En fait, il y a deux livres sortis récemment en France, le premier est intitulé Soldats- Combattre, tuer, mourir: procès-verbaux de récits de soldats allemands, comptes-rendus des écoutes de prisonniers de guerre allemands analysées par l'historien Sönke Neitzel et le psychosociologue Harald Welzer. J'en ai lu quelques extraits dans les critiques de ce livre , par exemple:

"
Les chevaux me faisaient de la peine. Les gens, pas du tout », dit un lieutenant de la Luftwaffe qui a mitraillé un convoi de civils en Pologne. « Qu'est-ce qu'on s'est amusés », dit un sous-marinier racontant comment il a coulé un convoi transportant des enfants. « Rattata » est l'interjection utilisée par le caporal parachutiste Büsing pour expliquer comment sa compagnie, à l'aube, a assassiné au pistolet-mitrai­l­leur tout un village « près de Lisieux-Bayeux », en 1944.
"

Que dire, sinon qu'en lire plus ne me semblait pas utile.

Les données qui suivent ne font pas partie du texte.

-- pv_equiv track=rewrite | github.com/s-koide-dc/Design2Code | src/design_parser/design_inference.py | _remove_inference_metadata_block
-- ===== SOURCE A (Python) =====
-- def _remove_inference_metadata_block(content: str) -> str:
--     if "### Inference Metadata" not in content:
--         return content
--     lines = content.splitlines()
--     out = []
--     in_block = False
--     for line in lines:
--         if line.strip() == "### Inference Metadata":
--             in_block = True
--             continue
--         if in_block:
--             if line.strip().startswith("## ") or line.strip().startswith("### "):
--                 in_block = False
--                 out.append(line)
--             else:
--                 continue
--         else:
--             out.append(line)
--     return "\n".join(out)
-- ===== SOURCE B (Python) =====
-- def _remove_inference_metadata_block(content: str) -> str:
--     if "### Inference Metadata" not in content:
--         return content
--     # Stage 1: split the lines into segments at every marker line (markers are dropped).
--     segments = []
--     cur = []
--     for line in content.splitlines():
--         if line.strip() == "### Inference Metadata":
--             segments.append(cur)
--             cur = []
--         else:
--             cur.append(line)
--     segments.append(cur)
--     # Stage 2: the first segment is kept whole; every later segment followed a marker,
--     # so drop its prefix up to (but not including) its first heading line.
--     out = segments[0]
--     for seg in segments[1:]:
--         out = out + _trim(seg)
--     return "\n".join(out)
--
--
-- def _trim(seg):
--     for k, line in enumerate(seg):
--         s = line.strip()
--         if s.startswith("## ") or s.startswith("### "):
--             return seg[k:]
--     return []
-- ===== Notes on version B (the rewrite author's own statement) =====
-- stated objective: alternative
-- what changed: Replaces A's single stateful pass with an in_block flag by a two-stage decomposition: first split the lines into segments at the marker lines, then keep the first segment whole and trim each later segment to its suffix starting at its first heading line, concatenating the results.
import Mathlib
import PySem

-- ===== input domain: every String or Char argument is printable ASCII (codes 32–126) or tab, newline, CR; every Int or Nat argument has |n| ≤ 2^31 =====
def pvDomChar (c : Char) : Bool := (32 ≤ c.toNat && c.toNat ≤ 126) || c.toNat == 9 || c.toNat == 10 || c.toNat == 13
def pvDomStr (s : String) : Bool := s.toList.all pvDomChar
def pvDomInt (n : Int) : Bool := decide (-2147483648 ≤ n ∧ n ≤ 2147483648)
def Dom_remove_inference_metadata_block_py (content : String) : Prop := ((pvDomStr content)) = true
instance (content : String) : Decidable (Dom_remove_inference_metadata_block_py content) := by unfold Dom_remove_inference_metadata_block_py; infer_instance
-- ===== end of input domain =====

-- B replaces A's single stateful pass (in_block flag) by two stages: split the lines into
-- segments at the marker lines, then trim each later segment to the suffix starting at its
-- first heading line (objective: alternative decomposition, same cost).

-- ===== PORT A =====
-- the body of A's for-loop, acting on the state (out, in_block)
def rimStepA (st : List String × Bool) (line : String) : List String × Bool :=
  if PySem.Str.strip line == "### Inference Metadata" then (st.1, true)
  else if st.2 then
    if PySem.Str.startswith (PySem.Str.strip line) "## " ||
       PySem.Str.startswith (PySem.Str.strip line) "### " then (st.1 ++ [line], false)
    else st
  else (st.1 ++ [line], st.2)

def remove_inference_metadata_block_py (content : String) : String :=
  if PySem.Str.isIn "### Inference Metadata" content = false then content
  else
    let lines := PySem.Str.splitlines content
    let r := lines.foldl rimStepA ([], false)
    PySem.Str.join "\n" r.1

-- ===== PORT B =====
-- B's _trim helper: the suffix of seg starting at its first heading line ([] if none)
def rimTrim : List String → List String
  | [] => []
  | line :: rest =>
    let s := PySem.Str.strip line
    if PySem.Str.startswith s "## " || PySem.Str.startswith s "### " then line :: rest
    else rimTrim rest

-- stage-1 loop body: split at marker lines, state (segments, cur)
def rimSegStep (st : List (List String) × List String) (line : String) : List (List String) × List String :=
  if PySem.Str.strip line == "### Inference Metadata" then (st.1 ++ [st.2], [])
  else (st.1, st.2 ++ [line])

def remove_inference_metadata_block_py_alt (content : String) : String :=
  if PySem.Str.isIn "### Inference Metadata" content = false then content
  else
    let r := (PySem.Str.splitlines content).foldl rimSegStep ([], [])
    match r.1 ++ [r.2] with
    | s0 :: ss => PySem.Str.join "\n" (ss.foldl (fun o seg => o ++ rimTrim seg) s0)
    | [] => ""   -- unreachable: the segment list always has at least one element

-- ===== PRECONDITION & SPEC =====
def Spec_remove_inference_metadata_block_py (content : String) (out : String) : Prop := out = remove_inference_metadata_block_py_alt content
instance (content : String) (out : String) : Decidable (Spec_remove_inference_metadata_block_py content out) := by unfold Spec_remove_inference_metadata_block_py; infer_instance

-- ===== CLAIM (what is proved, stated in full; the proofs are below) =====
def Claim_equal_remove_inference_metadata_block_py : Prop := ∀ (content : String), Dom_remove_inference_metadata_block_py content → Spec_remove_inference_metadata_block_py content (remove_inference_metadata_block_py content)

-- ===== LEMMAS AND PROOFS =====

-- abbreviations used only in the proofs
def rimIsMark (l : String) : Bool := PySem.Str.strip l == "### Inference Metadata"
def rimIsHdr (l : String) : Bool :=
  PySem.Str.startswith (PySem.Str.strip l) "## " || PySem.Str.startswith (PySem.Str.strip l) "### "

-- the value A's loop produces from state flag b on the remaining lines
def rimF : Bool → List String → List String
  | _, [] => []
  | b, line :: rest =>
    if rimIsMark line then rimF true rest
    else if b then (if rimIsHdr line then line :: rimF false rest else rimF true rest)
    else line :: rimF false rest

-- recursive form of B's stage-1 split (cur = current open segment)
def rimSegs (cur : List String) : List String → List (List String)
  | [] => [cur]
  | line :: rest =>
    if rimIsMark line then cur :: rimSegs [] rest
    else rimSegs (cur ++ [line]) rest

-- B's stage-2 combination
def rimHead : List (List String) → List String
  | [] => []
  | s0 :: ss => s0 ++ ss.flatMap rimTrim

theorem rimLoopA_eq : ∀ (l out : List String) (b : Bool),
    (l.foldl rimStepA (out, b)).1 = out ++ rimF b l := by
  intro l
  induction l with
  | nil => intro out b; simp [rimF]
  | cons line rest ih =>
    intro out b
    simp only [List.foldl, rimStepA, rimF, rimIsMark, rimIsHdr]
    split_ifs <;> simp_all

theorem rimSegLoop_eq : ∀ (l : List String) (sa : List (List String)) (cur : List String),
    (l.foldl rimSegStep (sa, cur)).1 ++ [(l.foldl rimSegStep (sa, cur)).2]
      = sa ++ rimSegs cur l := by
  intro l
  induction l with
  | nil => intro sa cur; simp [rimSegs]
  | cons line rest ih =>
    intro sa cur
    simp only [List.foldl, rimSegStep, rimSegs, rimIsMark]
    split_ifs <;> simp_all

theorem rimTrim_append (c x : List String) :
    rimTrim (c ++ x) = if rimTrim c = [] then rimTrim x else rimTrim c ++ x := by
  induction c with
  | nil => simp [rimTrim]
  | cons l tl ih =>
    simp only [List.cons_append, rimTrim]
    split_ifs with h <;> simp_all

-- the key invariant relating B's two stages to A's loop values
theorem rimSegs_eq : ∀ (l : List String) (c : List String),
    rimHead (rimSegs c l) = c ++ rimF false l ∧
    (rimSegs c l).flatMap rimTrim
      = rimTrim c ++ (if rimTrim c = [] then rimF true l else rimF false l) := by
  intro l
  induction l with
  | nil =>
    intro c
    constructor
    · simp [rimSegs, rimHead, rimF]
    · simp only [rimSegs, List.flatMap_cons, List.flatMap_nil, List.append_nil, rimF]
      split_ifs with h <;> simp [h]
  | cons line rest ih =>
    intro c
    by_cases hm : rimIsMark line = true
    · have hb := (ih ([] : List String)).2
      simp only [rimTrim] at hb
      constructor
      · simp [rimSegs, hm, rimHead, rimF, hb]
      · simp only [rimSegs, hm, if_pos, List.flatMap_cons, rimF, hb]
        split_ifs with h <;> simp [h]
    · have hsegs : rimSegs c (line :: rest) = rimSegs (c ++ [line]) rest := by
        simp [rimSegs, hm]
      have htl : rimTrim [line] = if rimIsHdr line = true then [line] else [] := by
        simp only [rimTrim, rimIsHdr]; split_ifs with h1 <;> simp_all
      by_cases hh : rimIsHdr line = true
      · constructor
        · rw [hsegs, (ih (c ++ [line])).1]
          simp [rimF, hm]
        · rw [hsegs, (ih (c ++ [line])).2, rimTrim_append, htl, if_pos hh]
          by_cases hc : rimTrim c = []
          · simp [hc, rimF, hm, hh]
          · have hne : rimTrim c ++ [line] ≠ [] := by simp
            simp [hc, hne, rimF, hm]
      · constructor
        · rw [hsegs, (ih (c ++ [line])).1]
          simp [rimF, hm]
        · rw [hsegs, (ih (c ++ [line])).2, rimTrim_append, htl, if_neg hh]
          by_cases hc : rimTrim c = []
          · simp [hc, rimF, hm, hh]
          · have hne : rimTrim c ++ [line] ≠ [] := by simp
            simp [hc, hne, rimF, hm]

-- ===== VERDICT (by name: the statement is the Claim_ definition above) =====
theorem remove_inference_metadata_block_py_spec : Claim_equal_remove_inference_metadata_block_py := by
  intro content _
  unfold Spec_remove_inference_metadata_block_py
  unfold remove_inference_metadata_block_py remove_inference_metadata_block_py_alt
  split_ifs with h
  · rfl
  · show PySem.Str.join "\n" (List.foldl rimStepA ([], false) (PySem.Str.splitlines content)).1 = _
    rw [rimLoopA_eq]
    have hseg := rimSegLoop_eq (PySem.Str.splitlines content) [] []
    simp only [List.nil_append] at hseg
    rcases hs : rimSegs [] (PySem.Str.splitlines content) with _ | ⟨s0, ss⟩
    · have := (rimSegs_eq (PySem.Str.splitlines content) []).1
      rw [hs] at this; simp [rimHead] at this
      -- rimSegs is never empty; derive the result from the head lemma anyway
      exact absurd hs (by
        cases hl : PySem.Str.splitlines content <;> simp [rimSegs]
        intro h'; split at h' <;> simp_all)
    · rw [hs] at hseg
      simp only [hseg]
      have := (rimSegs_eq (PySem.Str.splitlines content) []).1
      rw [hs] at this
      simp only [rimHead, List.nil_append] at this
      rw [PySem.List.foldl_append_eq_flatMap]
      rw [this]
      simp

Par contre Gallimard a fait paraître en même temps cet ouvrage sociologique qui date de 2002, et la mémoire familiale est un sujet qui me passionne.
A partir d'entretiens avec des familles qui comportaient toutes au départ des membres, à un titre ou un autre, du parti national socialiste, les chercheurs ont tenté de cerner ce qu'avaient retenu les générations suivantes .
C'est un ouvrage complexe, difficile à lire et qu'il me serait quasi impossible de résumer.
Je préfère copier la quatrième de couverture qui le fait assez bien:

Qu’on ne s’y trompe pas : cet ouvrage va bien au-delà de son sujet immédiat – la manière dont on parlait de l’époque nazie et de la Shoah, dans les années 2000, au sein des familles allemandes. Il concerne, par ses méthodes, son cadre d’analyse, voire ses conclusions, tous ceux qui, en France ou ailleurs, ont à réfléchir aux mécanismes de la transmission de la conscience historique d'une période d’exception, soit à la confrontation de la mémoire sociale et de la mémoire familiale.
Au fil de quarante-huit entretiens familiaux et de cent quarante-deux interviews individuels sur les histoires vécues du passé national-socialiste et transmises entre les générations, il apparaît, en effet, qu’à «la mémoire culturelle» (celle qu’une société institue à une époque donnée sur un certain passé à travers célébrations, discours officiels et enseignement) s’oppose «la mémoire communicative», non plus cognitive mais émotionnelle, ciment de l’entente des membres d’un groupe (parents et proches) sur ce qui fut leur passé vrai, et qui est constamment réactivée dans le présent d’une loyauté et d’une identité collectives.
Ainsi se transmettent dans les familles d’autres images du passé national-socialiste que celles diffusées à l’école : romantiques et enjolivées par l’intégration de scènes cinématographiques, par exemple, elles sont avant tout relatives à la souffrance des proches, causée par le mouchardage, la terreur, la guerre, les bombes et la captivité.
Paradoxalement, il semble que ce soit justement la réussite de l’information et de l’éducation sur les crimes du passé qui inspire aux enfants et petits-enfants le besoin de donner à leurs parents et leurs grands-parents, au sein de l’univers horrifique du national-socialisme, une place telle qu’aucun éclat de cette atrocité ne rejaillisse sur eux. Transmis sous forme non pas de savoir mais de certitude, ces récits, pour finir, convainquent chacun qu’il n’a pas de «nazi» dans sa propre famille : «Grand-Père n’était pas un nazi.»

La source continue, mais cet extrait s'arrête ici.